The 3,4-Duoprism
The 3,4-duoprism is a 4D uniform polychoron in the infinite duoprism family. It is the Cartesian product of a triangle and a square, and is bounded by 4 triangular prisms and 3 cubes.
This is the perspective projection of the 3,4-duoprism into 3D, centered on one of its square ridges.
Triangular prism-prism
The 3,4-duoprism is the same as the extruded triangular prism, that is, the prism of a triangular prism. This construction of the 3,4-duoprism is more readily seen from a different 4D viewpoint:
With this “triangular prism within a triangular prism” projection, it is easier to see how the 3,4-duoprism is formed by extruding a triangular prism. The outer and inner triangular prisms may be regarded as the endpoints of the extrusion. Starting from the outer prism, as we extrude it towards the inner prism, its triangular caps trace out 2 more triangular prisms, and its square faces trace out cubes (seen here as flattened frustums due to foreshortening).
Structure
The 4 triangular prism cells of the 3,4-duoprism form a ring, as shown by the images below:
The 3 cubical cells of the 3,4-duoprism also form a ring, shown next:
Most of these cells have been foreshortened by perspective projection, causing them to appear squished or otherwise deformed. However, this is only because they are seen at an angle; in 4D, they are perfectly uniform triangular prisms and perfectly regular cubes.
Animations
The following animation shows the 3,4-duoprism rotating in the plane of the ring of 3 cubes:
We've rendered one of the cells in red and everything else in a transparent color, so that you can see the path traced out by the cell as it rotates.

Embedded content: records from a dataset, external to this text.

-- pv_equiv track=rewrite | github.com/openverse-orca/OrcaGym | examples/legged_gym/scripts/sb3_ppo_vecenv_rl.py | generate_env_list
-- ===== SOURCE A (Python) =====
-- def generate_env_list(orcagym_addresses, subenv_num):
--     orcagym_addr_list = []
--     env_index_list = []
--     is_subenv_list = []
--
--     for orcagym_addr in orcagym_addresses:
--         for i in range(subenv_num):
--             orcagym_addr_list.append(orcagym_addr)
--             env_index_list.append(i)
--             is_subenv_list.append(False if i == 0 else True)
--
--     return orcagym_addr_list, env_index_list, is_subenv_list
-- ===== SOURCE B (Python) =====
-- def generate_env_list(orcagym_addresses, subenv_num):
--     if subenv_num <= 0:
--         return [], [], []
--     total = len(orcagym_addresses) * subenv_num
--     orcagym_addr_list = []
--     env_index_list = []
--     is_subenv_list = []
--     for t in range(total):
--         q, r = divmod(t, subenv_num)
--         orcagym_addr_list.append(orcagym_addresses[q])
--         env_index_list.append(r)
--         is_subenv_list.append(r != 0)
--     return orcagym_addr_list, env_index_list, is_subenv_list
-- ===== Notes on version B (the rewrite author's own statement) =====
-- stated objective: alternative
-- what changed: Replaces A's nested loop over addresses x subenv indices with one flat loop over the total count 0..len(addresses)*subenv_num, recovering the address position and subenv index of each slot arithmetically with divmod.
import Mathlib
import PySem

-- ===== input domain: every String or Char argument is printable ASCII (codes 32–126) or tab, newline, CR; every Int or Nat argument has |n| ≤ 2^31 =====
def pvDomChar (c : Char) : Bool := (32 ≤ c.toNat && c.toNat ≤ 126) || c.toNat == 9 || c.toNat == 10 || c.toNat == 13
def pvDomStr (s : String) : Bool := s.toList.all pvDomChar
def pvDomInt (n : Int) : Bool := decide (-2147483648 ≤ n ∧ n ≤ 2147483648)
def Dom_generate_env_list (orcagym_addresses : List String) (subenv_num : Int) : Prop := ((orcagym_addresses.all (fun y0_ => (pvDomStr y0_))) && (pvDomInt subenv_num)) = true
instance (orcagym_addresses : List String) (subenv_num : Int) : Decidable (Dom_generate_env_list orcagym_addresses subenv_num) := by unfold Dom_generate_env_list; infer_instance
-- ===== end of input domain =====

-- B walks one flat loop over the total slot count and recovers address position and subenv index with divmod, instead of A's nested loops; objective: alternative (same cost).


-- ===== PORT A =====
def generate_env_list (orcagym_addresses : List String) (subenv_num : Int) : List String × List Int × List Bool :=
  orcagym_addresses.foldl
    (fun st addr =>
      (PySem.List.pyRange 0 subenv_num 1).foldl
        (fun st i =>
          (st.1 ++ [addr], st.2.1 ++ [i], st.2.2 ++ [if i == 0 then false else true]))
        st)
    ([], [], [])

-- ===== PORT B =====
def generate_env_list_alt (orcagym_addresses : List String) (subenv_num : Int) : List String × List Int × List Bool :=
  if subenv_num ≤ 0 then ([], [], [])
  else
    (PySem.List.pyRange 0 ((orcagym_addresses.length : Int) * subenv_num) 1).foldl
      (fun st t =>
        let q := PySem.Int.floordiv t subenv_num
        let r := PySem.Int.mod t subenv_num
        -- orcagym_addresses[q]: q is in range for every t of the loop, so getD's default is never used
        (st.1 ++ [(PySem.List.pyGet? orcagym_addresses q).getD ""],
         st.2.1 ++ [r],
         st.2.2 ++ [decide (r ≠ 0)]))
      ([], [], [])

-- ===== PRECONDITION & SPEC =====
def Spec_generate_env_list (orcagym_addresses : List String) (subenv_num : Int) (out : List String × List Int × List Bool) : Prop := out = generate_env_list_alt orcagym_addresses subenv_num
instance (orcagym_addresses : List String) (subenv_num : Int) (out : List String × List Int × List Bool) : Decidable (Spec_generate_env_list orcagym_addresses subenv_num out) := by unfold Spec_generate_env_list; infer_instance

-- ===== CLAIM =====
def Claim_equal_generate_env_list : Prop := ∀ (orcagym_addresses : List String) (subenv_num : Int), Dom_generate_env_list orcagym_addresses subenv_num → Spec_generate_env_list orcagym_addresses subenv_num (generate_env_list orcagym_addresses subenv_num)

-- ===== LEMMAS AND PROOFS =====

-- a fold that appends one element to each of three accumulators is three maps
lemma triple_foldl {α : Type} (L : List α) (f : α → String) (g : α → Int) (h : α → Bool)
    (st : List String × List Int × List Bool) :
    L.foldl (fun st x => (st.1 ++ [f x], st.2.1 ++ [g x], st.2.2 ++ [h x])) st
      = (st.1 ++ L.map f, st.2.1 ++ L.map g, st.2.2 ++ L.map h) := by
  induction L generalizing st with
  | nil => simp
  | cons x xs ih =>
      rw [List.foldl_cons, ih]
      obtain ⟨a, b, c⟩ := st
      simp

-- A's nested loops in closed form
lemma portA_closed (addrs : List String) (k : Int) :
    generate_env_list addrs k
      = (addrs.flatMap (fun a => (PySem.List.pyRange 0 k 1).map (fun _ => a)),
         (List.replicate addrs.length (PySem.List.pyRange 0 k 1)).flatten,
         (List.replicate addrs.length ((PySem.List.pyRange 0 k 1).map (fun i => decide (i ≠ 0)))).flatten) := by
  unfold generate_env_list
  have hbody : ∀ (st : List String × List Int × List Bool) (addr : String),
      (PySem.List.pyRange 0 k 1).foldl
        (fun st i => (st.1 ++ [addr], st.2.1 ++ [i], st.2.2 ++ [if i == 0 then false else true])) st
        = (st.1 ++ (PySem.List.pyRange 0 k 1).map (fun _ => addr),
           st.2.1 ++ PySem.List.pyRange 0 k 1,
           st.2.2 ++ (PySem.List.pyRange 0 k 1).map (fun i => decide (i ≠ 0))) := by
    intro st addr
    rw [triple_foldl (h := fun i => if i == 0 then false else true)]
    have hmap : (PySem.List.pyRange 0 k 1).map (fun i => if i == 0 then false else true)
        = (PySem.List.pyRange 0 k 1).map (fun i => decide (i ≠ 0)) :=
      List.map_congr_left (fun i _ => by by_cases hi : i = 0 <;> simp [hi])
    rw [hmap, List.map_id']
  suffices H : ∀ (st : List String × List Int × List Bool),
      addrs.foldl (fun st addr =>
          (PySem.List.pyRange 0 k 1).foldl
            (fun st i => (st.1 ++ [addr], st.2.1 ++ [i], st.2.2 ++ [if i == 0 then false else true])) st) st
        = (st.1 ++ addrs.flatMap (fun a => (PySem.List.pyRange 0 k 1).map (fun _ => a)),
           st.2.1 ++ (List.replicate addrs.length (PySem.List.pyRange 0 k 1)).flatten,
           st.2.2 ++ (List.replicate addrs.length ((PySem.List.pyRange 0 k 1).map (fun i => decide (i ≠ 0)))).flatten) by
    simpa using H ([], [], [])
  induction addrs with
  | nil => simp
  | cons a as ih =>
      intro st
      rw [List.foldl_cons, hbody, ih]
      simp [List.replicate_succ]

-- B's flat loop in the same closed form (k > 0)
lemma portB_flat (k : Int) (hk : 0 < k) (addrs : List String)
    (st : List String × List Int × List Bool) :
    (PySem.List.pyRange 0 ((addrs.length : Int) * k) 1).foldl
      (fun st t =>
        (st.1 ++ [(PySem.List.pyGet? addrs (PySem.Int.floordiv t k)).getD ""],
         st.2.1 ++ [PySem.Int.mod t k],
         st.2.2 ++ [decide (PySem.Int.mod t k ≠ 0)])) st
      = (st.1 ++ addrs.flatMap (fun a => (PySem.List.pyRange 0 k 1).map (fun _ => a)),
         st.2.1 ++ (List.replicate addrs.length (PySem.List.pyRange 0 k 1)).flatten,
         st.2.2 ++ (List.replicate addrs.length ((PySem.List.pyRange 0 k 1).map (fun i => decide (i ≠ 0)))).flatten) := by
  induction addrs using List.reverseRecOn generalizing st with
  | nil => simp
  | append_singleton as a ih =>
      have hk' : (0:Int) ≤ k := le_of_lt hk
      have hM0 : (0:Int) ≤ (as.length : Int) * k := mul_nonneg (Int.natCast_nonneg _) hk'
      have hB : (((as ++ [a]).length : Int) * k) = (as.length : Int) * k + k := by
        simp
        ring
      rw [hB, PySem.List.pyRange_one_append 0 ((as.length : Int) * k) ((as.length : Int) * k + k)
            hM0 (by omega), List.foldl_append]
      have hcongr1 : ∀ init : List String × List Int × List Bool,
          (PySem.List.pyRange 0 ((as.length : Int) * k) 1).foldl
            (fun st t =>
              (st.1 ++ [(PySem.List.pyGet? (as ++ [a]) (PySem.Int.floordiv t k)).getD ""],
               st.2.1 ++ [PySem.Int.mod t k],
               st.2.2 ++ [decide (PySem.Int.mod t k ≠ 0)])) init
          = (PySem.List.pyRange 0 ((as.length : Int) * k) 1).foldl
            (fun st t =>
              (st.1 ++ [(PySem.List.pyGet? as (PySem.Int.floordiv t k)).getD ""],
               st.2.1 ++ [PySem.Int.mod t k],
               st.2.2 ++ [decide (PySem.Int.mod t k ≠ 0)])) init := by
        intro init
        apply PySem.List.foldl_congr_mem
        intro acc t ht
        rw [PySem.List.mem_pyRange_one] at ht
        have hdiv : PySem.Int.floordiv t k = t / k := PySem.Int.floordiv_eq_ediv_of_pos hk
        have hq0 : 0 ≤ PySem.Int.floordiv t k := by rw [hdiv]; exact Int.ediv_nonneg ht.1 hk'
        have hqlt : PySem.Int.floordiv t k < (as.length : Int) := by
          rw [PySem.Int.floordiv_lt_iff_lt_mul hk]
          exact ht.2
        have hcast : (PySem.Int.floordiv t k).toNat < as.length := by omega
        rw [PySem.List.pyGet?_of_nonneg (as ++ [a]) hq0, PySem.List.pyGet?_of_nonneg as hq0,
            List.getElem?_append_left hcast]
      rw [hcongr1, ih]
      have hrange2 : PySem.List.pyRange ((as.length : Int) * k) ((as.length : Int) * k + k) 1
          = (List.range k.toNat).map (fun (j : Nat) => (as.length : Int) * k + (j : Int)) := by
        have ht : ((as.length : Int) * k + k - (as.length : Int) * k).toNat = k.toNat := by omega
        rw [PySem.List.pyRange_one, ht]
      rw [hrange2, List.foldl_map]
      have hcongr2 : ∀ init : List String × List Int × List Bool,
          (List.range k.toNat).foldl
            (fun st (j : Nat) =>
              (st.1 ++ [(PySem.List.pyGet? (as ++ [a])
                  (PySem.Int.floordiv ((as.length : Int) * k + (j : Int)) k)).getD ""],
               st.2.1 ++ [PySem.Int.mod ((as.length : Int) * k + (j : Int)) k],
               st.2.2 ++ [decide (PySem.Int.mod ((as.length : Int) * k + (j : Int)) k ≠ 0)])) init
          = (List.range k.toNat).foldl
            (fun st (j : Nat) =>
              (st.1 ++ [a], st.2.1 ++ [(j : Int)], st.2.2 ++ [decide ((j : Int) ≠ 0)])) init := by
        intro init
        apply PySem.List.foldl_congr_mem
        intro acc j hj
        rw [List.mem_range] at hj
        have hjk : (j : Int) < k := by omega
        have hfloor : PySem.Int.floordiv ((as.length : Int) * k + (j : Int)) k = (as.length : Int) := by
          rw [PySem.Int.floordiv_eq_iff_of_pos hk]
          constructor
          · omega
          · nlinarith [Int.natCast_nonneg j]
        have hmod : PySem.Int.mod ((as.length : Int) * k + (j : Int)) k = (j : Int) := by
          have h1 := PySem.Int.floordiv_mul_add_mod ((as.length : Int) * k + (j : Int)) k
          rw [hfloor] at h1
          omega
        have hget : PySem.List.pyGet? (as ++ [a]) ((as.length : Int)) = some a := by
          rw [PySem.List.pyGet?_of_nonneg (as ++ [a]) (Int.natCast_nonneg _)]
          simp
        rw [hfloor, hmod, hget]
        rfl
      rw [hcongr2, triple_foldl]
      have hpr : PySem.List.pyRange 0 k 1 = (List.range k.toNat).map (fun (j : Nat) => (j : Int)) := by
        have ht : (k - 0).toNat = k.toNat := by omega
        rw [PySem.List.pyRange_one, ht]
        exact List.map_congr_left (fun j _ => zero_add _)
      rw [hpr]
      simp only [List.map_map, List.flatMap_append, List.length_append, List.length_singleton,
        List.replicate_succ', List.flatten_append, List.flatten_cons, List.flatten_nil,
        List.append_nil, List.flatMap_singleton, List.append_assoc]
      rfl

-- ===== VERDICT =====
theorem generate_env_list_spec : Claim_equal_generate_env_list := by
  intro addrs k _
  unfold Spec_generate_env_list generate_env_list_alt
  rw [portA_closed]
  by_cases hk : k ≤ 0
  · simp [hk, PySem.List.pyRange_one_eq_nil hk]
  · push_neg at hk
    rw [if_neg (by omega)]
    rw [portB_flat k hk addrs ([], [], [])]
    simp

The next animation shows the 3,4-duoprism doing a double rotation in both the plane of its 3 cubes and also in the plane of its 4 triangular prisms.
This composite rotation, possible only in 4D and above, is composed of a simple rotation in the plane of the cubes and another simple rotation in the plane of the triangular prisms at 1/4 the rotation rate of the former. Notice how the vertices of the 3,4-duoprism trace out spiralling paths characteristic of these complex gyrations.